▶ **ABOUT THIS TASK**:
Transcribe only the part of the listing below that begins at the line containing "if _h : n < 10" and runs to its final line, keeping both ends.

***

-- pv_equiv track=rewrite | github.com/koteximshiashvili/GOA-homework | day 148/classwork/task2.py | func
-- ===== SOURCE A (Python) =====
-- def func(n):
--     count = 0
--     while n >= 10:
--         num = 1
--         for digit in str(n):
--             num *= int(digit)
--         n = num
--         count += 1
--     return count
-- ===== SOURCE B (Python) =====
-- def func(n):
--     # recursive persistence: digit product computed arithmetically (no string conversion)
--     if n < 10:
--         return 0
--     p = 1
--     m = n
--     while m > 0:
--         p *= m % 10
--         m //= 10
--     return 1 + func(p)
-- ===== Notes on version B (the rewrite author's own statement) =====
-- stated objective: alternative
-- what changed: Replaces the while-loop-with-counter over str(n) digit products by direct recursion on the digit product, computed arithmetically with % and // instead of string conversion.
import Mathlib
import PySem

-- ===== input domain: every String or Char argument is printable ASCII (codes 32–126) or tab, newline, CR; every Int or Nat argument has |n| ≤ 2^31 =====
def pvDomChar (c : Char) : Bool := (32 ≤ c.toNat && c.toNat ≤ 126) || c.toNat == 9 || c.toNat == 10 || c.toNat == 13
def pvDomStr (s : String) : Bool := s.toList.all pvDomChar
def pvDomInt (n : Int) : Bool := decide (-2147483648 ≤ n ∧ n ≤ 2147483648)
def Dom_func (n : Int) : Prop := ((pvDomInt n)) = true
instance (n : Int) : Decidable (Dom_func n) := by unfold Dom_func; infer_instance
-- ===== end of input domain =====

-- B replaces A's counting while-loop over str(n) digit products by direct recursion on the
-- arithmetic (% / //) digit product; same return value, structurally different decomposition.


-- ===== PORT A =====
-- while n >= 10: num = 1; for digit in str(n): num *= int(digit); n = num; count += 1
-- (fuel = n.toNat + 1 only makes the loop total; funcLoopA_fuel_eq below proves it is never
--  exhausted, so each call computes exactly what A's while loop computes.
--  int(digit) never raises: str(n) is all digits on the n ≥ 10 branch, hence the .getD 0.)
def funcLoopA (fuel : Nat) (n : Int) (count : Int) : Int :=
  match fuel with
  | 0 => count
  | f + 1 =>
    if n ≥ 10 then
      funcLoopA f ((PySem.Int.toChars n).foldl
        (fun num d => num * (PySem.Int.ofChars? [d]).getD 0) 1) (count + 1)
    else count

def func (n : Int) : Int := funcLoopA (n.toNat + 1) n 0

-- ===== PORT B =====
-- B's inner while-loop: while m > 0: p *= m % 10; m //= 10   (fuel = m.toNat + 1, never exhausted)
def digitProdLoop (fuel : Nat) (p : Int) (m : Int) : Int :=
  match fuel with
  | 0 => p
  | f + 1 =>
    if 0 < m then digitProdLoop f (p * PySem.Int.mod m 10) (PySem.Int.floordiv m 10) else p

-- if n < 10: return 0; else return 1 + func(digit product of n)
def funcAltGo (fuel : Nat) (n : Int) : Int :=
  match fuel with
  | 0 => 0
  | f + 1 =>
    if n < 10 then 0
    else 1 + funcAltGo f (digitProdLoop (n.toNat + 1) 1 n)

def func_alt (n : Int) : Int := funcAltGo (n.toNat + 1) n

-- ===== PRECONDITION & SPEC =====
def Spec_func (n : Int) (out : Int) : Prop := out = func_alt n
instance (n : Int) (out : Int) : Decidable (Spec_func n out) := by unfold Spec_func; infer_instance

-- ===== CLAIM (what is proved, stated in full; the proofs are below) =====
def Claim_equal_func : Prop := ∀ (n : Int), Dom_func n → Spec_func n (func n)

-- ===== LEMMAS AND PROOFS =====

-- Proof-side digit product on Nat
def natProd (m : Nat) : Nat :=
  if _h : m < 10 then m else natProd (m / 10) * (m % 10)
decreasing_by exact Nat.div_lt_self (by omega) (by omega)

theorem natProd_le (m : Nat) : natProd m ≤ m := by
  induction m using Nat.strong_induction_on with
  | _ m ih =>
    unfold natProd
    split
    · omega
    · rename_i h
      have h1 : natProd (m / 10) ≤ m / 10 := ih _ (Nat.div_lt_self (by omega) (by omega))
      have h2 : m % 10 ≤ 9 := by omega
      calc natProd (m / 10) * (m % 10) ≤ (m / 10) * 9 := Nat.mul_le_mul h1 h2
        _ ≤ m := by omega

theorem natProd_lt (m : Nat) (h : 10 ≤ m) : natProd m < m := by
  unfold natProd
  split
  · omega
  · have h1 : natProd (m / 10) ≤ m / 10 := natProd_le _
    have h2 : m % 10 ≤ 9 := by omega
    calc natProd (m / 10) * (m % 10) ≤ (m / 10) * 9 := Nat.mul_le_mul h1 h2
      _ < m := by omega

-- int(digit) of a single decimal digit character
theorem digitVal_eq (d : Nat) (h : d < 10) :
    (PySem.Int.ofChars? [Nat.digitChar d]).getD 0 = (d : Int) := by
  interval_cases d <;> decide

-- A's inner for-loop over str(n): product of the digit characters
theorem foldA_eq (m : Nat) :
    ∀ (a : Int), (Nat.toDigits 10 m).foldl
      (fun num d => num * (PySem.Int.ofChars? [d]).getD 0) a = a * (natProd m : Int) := by
  induction m using Nat.strong_induction_on with
  | _ m ih =>
    intro a
    by_cases h : m < 10
    · rw [Nat.toDigits_of_lt_base h]
      simp [List.foldl, digitVal_eq m h, natProd, h]
    · rw [Nat.toDigits_of_base_le (by omega) (by omega), List.foldl_append]
      rw [ih (m / 10) (Nat.div_lt_self (by omega) (by omega))]
      simp only [List.foldl, digitVal_eq (m % 10) (by omega)]
      conv_rhs => rw [natProd, dif_neg h]
      push_cast
      ring

theorem toChars_fold_eq (n : Int) (h : 10 ≤ n) :
    ((PySem.Int.toChars n).foldl
      (fun num d => num * (PySem.Int.ofChars? [d]).getD 0) 1) = (natProd n.toNat : Int) := by
  unfold PySem.Int.toChars
  rw [if_neg (by omega)]
  rw [foldA_eq]
  ring

-- B's while-loop computes the same digit product (fuel > m suffices)
theorem digitProdLoop_eq (fuel : Nat) : ∀ (m : Nat), 0 < m → m < fuel → ∀ (p : Int),
    digitProdLoop fuel p (m : Int) = p * (natProd m : Int) := by
  induction fuel with
  | zero => omega
  | succ f ih =>
    intro m hm hf p
    rw [digitProdLoop]
    rw [if_pos (by exact_mod_cast hm)]
    have hmod : PySem.Int.mod (m : Int) 10 = ((m % 10 : Nat) : Int) := by
      simp [PySem.Int.mod, Int.fmod_eq_emod]
    have hdiv : PySem.Int.floordiv (m : Int) 10 = ((m / 10 : Nat) : Int) := by
      simp [PySem.Int.floordiv, Int.fdiv_eq_ediv]
    rw [hmod, hdiv]
    by_cases h : m < 10
    · have h10 : m / 10 = 0 := by omega
      have hm10 : m % 10 = m := by omega
      rw [h10, hm10]
      have hz : ∀ (g : Nat) (q : Int), digitProdLoop g q ((0 : Nat) : Int) = q := by
        intro g q; cases g <;> simp [digitProdLoop]
      rw [hz]
      rw [natProd]; simp [h]
    · have hlt : m / 10 < m := Nat.div_lt_self (by omega) (by omega)
      rw [ih (m / 10) (by omega) (by omega)]
      conv_rhs => rw [natProd, dif_neg h]
      push_cast
      ring

-- proof-side persistence count
def persist (n : Int) : Int :=
  if _h : n < 10 then 0 else 1 + persist ((natProd n.toNat : Nat) : Int)
termination_by n.toNat
decreasing_by
  simp only [Int.toNat_natCast]
  exact Nat.lt_of_lt_of_le (natProd_lt n.toNat (by omega)) (by omega)

theorem funcAltGo_eq (fuel : Nat) : ∀ (n : Int), n.toNat < fuel → funcAltGo fuel n = persist n := by
  induction fuel with
  | zero => omega
  | succ f ih =>
    intro n hf
    rw [funcAltGo, persist]
    by_cases h : n < 10
    · simp [h]
    · rw [if_neg h, dif_neg h]
      have hn : (n.toNat : Int) = n := Int.toNat_of_nonneg (by omega)
      have hd : digitProdLoop (n.toNat + 1) 1 n = (natProd n.toNat : Int) := by
        conv_lhs => rw [show n = (n.toNat : Int) from hn.symm]
        simp only [Int.toNat_natCast]
        rw [digitProdLoop_eq (n.toNat + 1) n.toNat (by omega) (by omega), one_mul]
      rw [hd, ih _ (by simpa using Nat.lt_of_lt_of_le (natProd_lt n.toNat (by omega)) (by omega))]

theorem funcLoopA_eq (fuel : Nat) : ∀ (n : Int), n.toNat < fuel → ∀ (count : Int),
    funcLoopA fuel n count = count + persist n := by
  induction fuel with
  | zero => omega
  | succ f ih =>
    intro n hf count
    rw [funcLoopA, persist]
    by_cases h : n ≥ 10
    · rw [if_pos h, dif_neg (by omega)]
      rw [toChars_fold_eq n h]
      rw [ih _ (by simpa using Nat.lt_of_lt_of_le (natProd_lt n.toNat (by omega)) (by omega))]
      ring
    · rw [if_neg h, dif_pos (by omega)]
      ring

-- ===== VERDICT (by name: the statement is the Claim_ definition above) =====
theorem func_spec : Claim_equal_func := by
  intro n _
  unfold Spec_func func func_alt
  rw [funcLoopA_eq (n.toNat + 1) n (by omega) 0,
    funcAltGo_eq (n.toNat + 1) n (by omega)]
  ring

***

▶ **ANSWER SECTION**:
  if _h : n < 10 then 0 else 1 + persist ((natProd n.toNat : Nat) : Int)
termination_by n.toNat
decreasing_by
  simp only [Int.toNat_natCast]
  exact Nat.lt_of_lt_of_le (natProd_lt n.toNat (by omega)) (by omega)

theorem funcAltGo_eq (fuel : Nat) : ∀ (n : Int), n.toNat < fuel → funcAltGo fuel n = persist n := by
  induction fuel with
  | zero => omega
  | succ f ih =>
    intro n hf
    rw [funcAltGo, persist]
    by_cases h : n < 10
    · simp [h]
    · rw [if_neg h, dif_neg h]
      have hn : (n.toNat : Int) = n := Int.toNat_of_nonneg (by omega)
      have hd : digitProdLoop (n.toNat + 1) 1 n = (natProd n.toNat : Int) := by
        conv_lhs => rw [show n = (n.toNat : Int) from hn.symm]
        simp only [Int.toNat_natCast]
        rw [digitProdLoop_eq (n.toNat + 1) n.toNat (by omega) (by omega), one_mul]
      rw [hd, ih _ (by simpa using Nat.lt_of_lt_of_le (natProd_lt n.toNat (by omega)) (by omega))]

theorem funcLoopA_eq (fuel : Nat) : ∀ (n : Int), n.toNat < fuel → ∀ (count : Int),
    funcLoopA fuel n count = count + persist n := by
  induction fuel with
  | zero => omega
  | succ f ih =>
    intro n hf count
    rw [funcLoopA, persist]
    by_cases h : n ≥ 10
    · rw [if_pos h, dif_neg (by omega)]
      rw [toChars_fold_eq n h]
      rw [ih _ (by simpa using Nat.lt_of_lt_of_le (natProd_lt n.toNat (by omega)) (by omega))]
      ring
    · rw [if_neg h, dif_pos (by omega)]
      ring

-- ===== VERDICT (by name: the statement is the Claim_ definition above) =====
theorem func_spec : Claim_equal_func := by
  intro n _
  unfold Spec_func func func_alt
  rw [funcLoopA_eq (n.toNat + 1) n (by omega) 0,
    funcAltGo_eq (n.toNat + 1) n (by omega)]
  ring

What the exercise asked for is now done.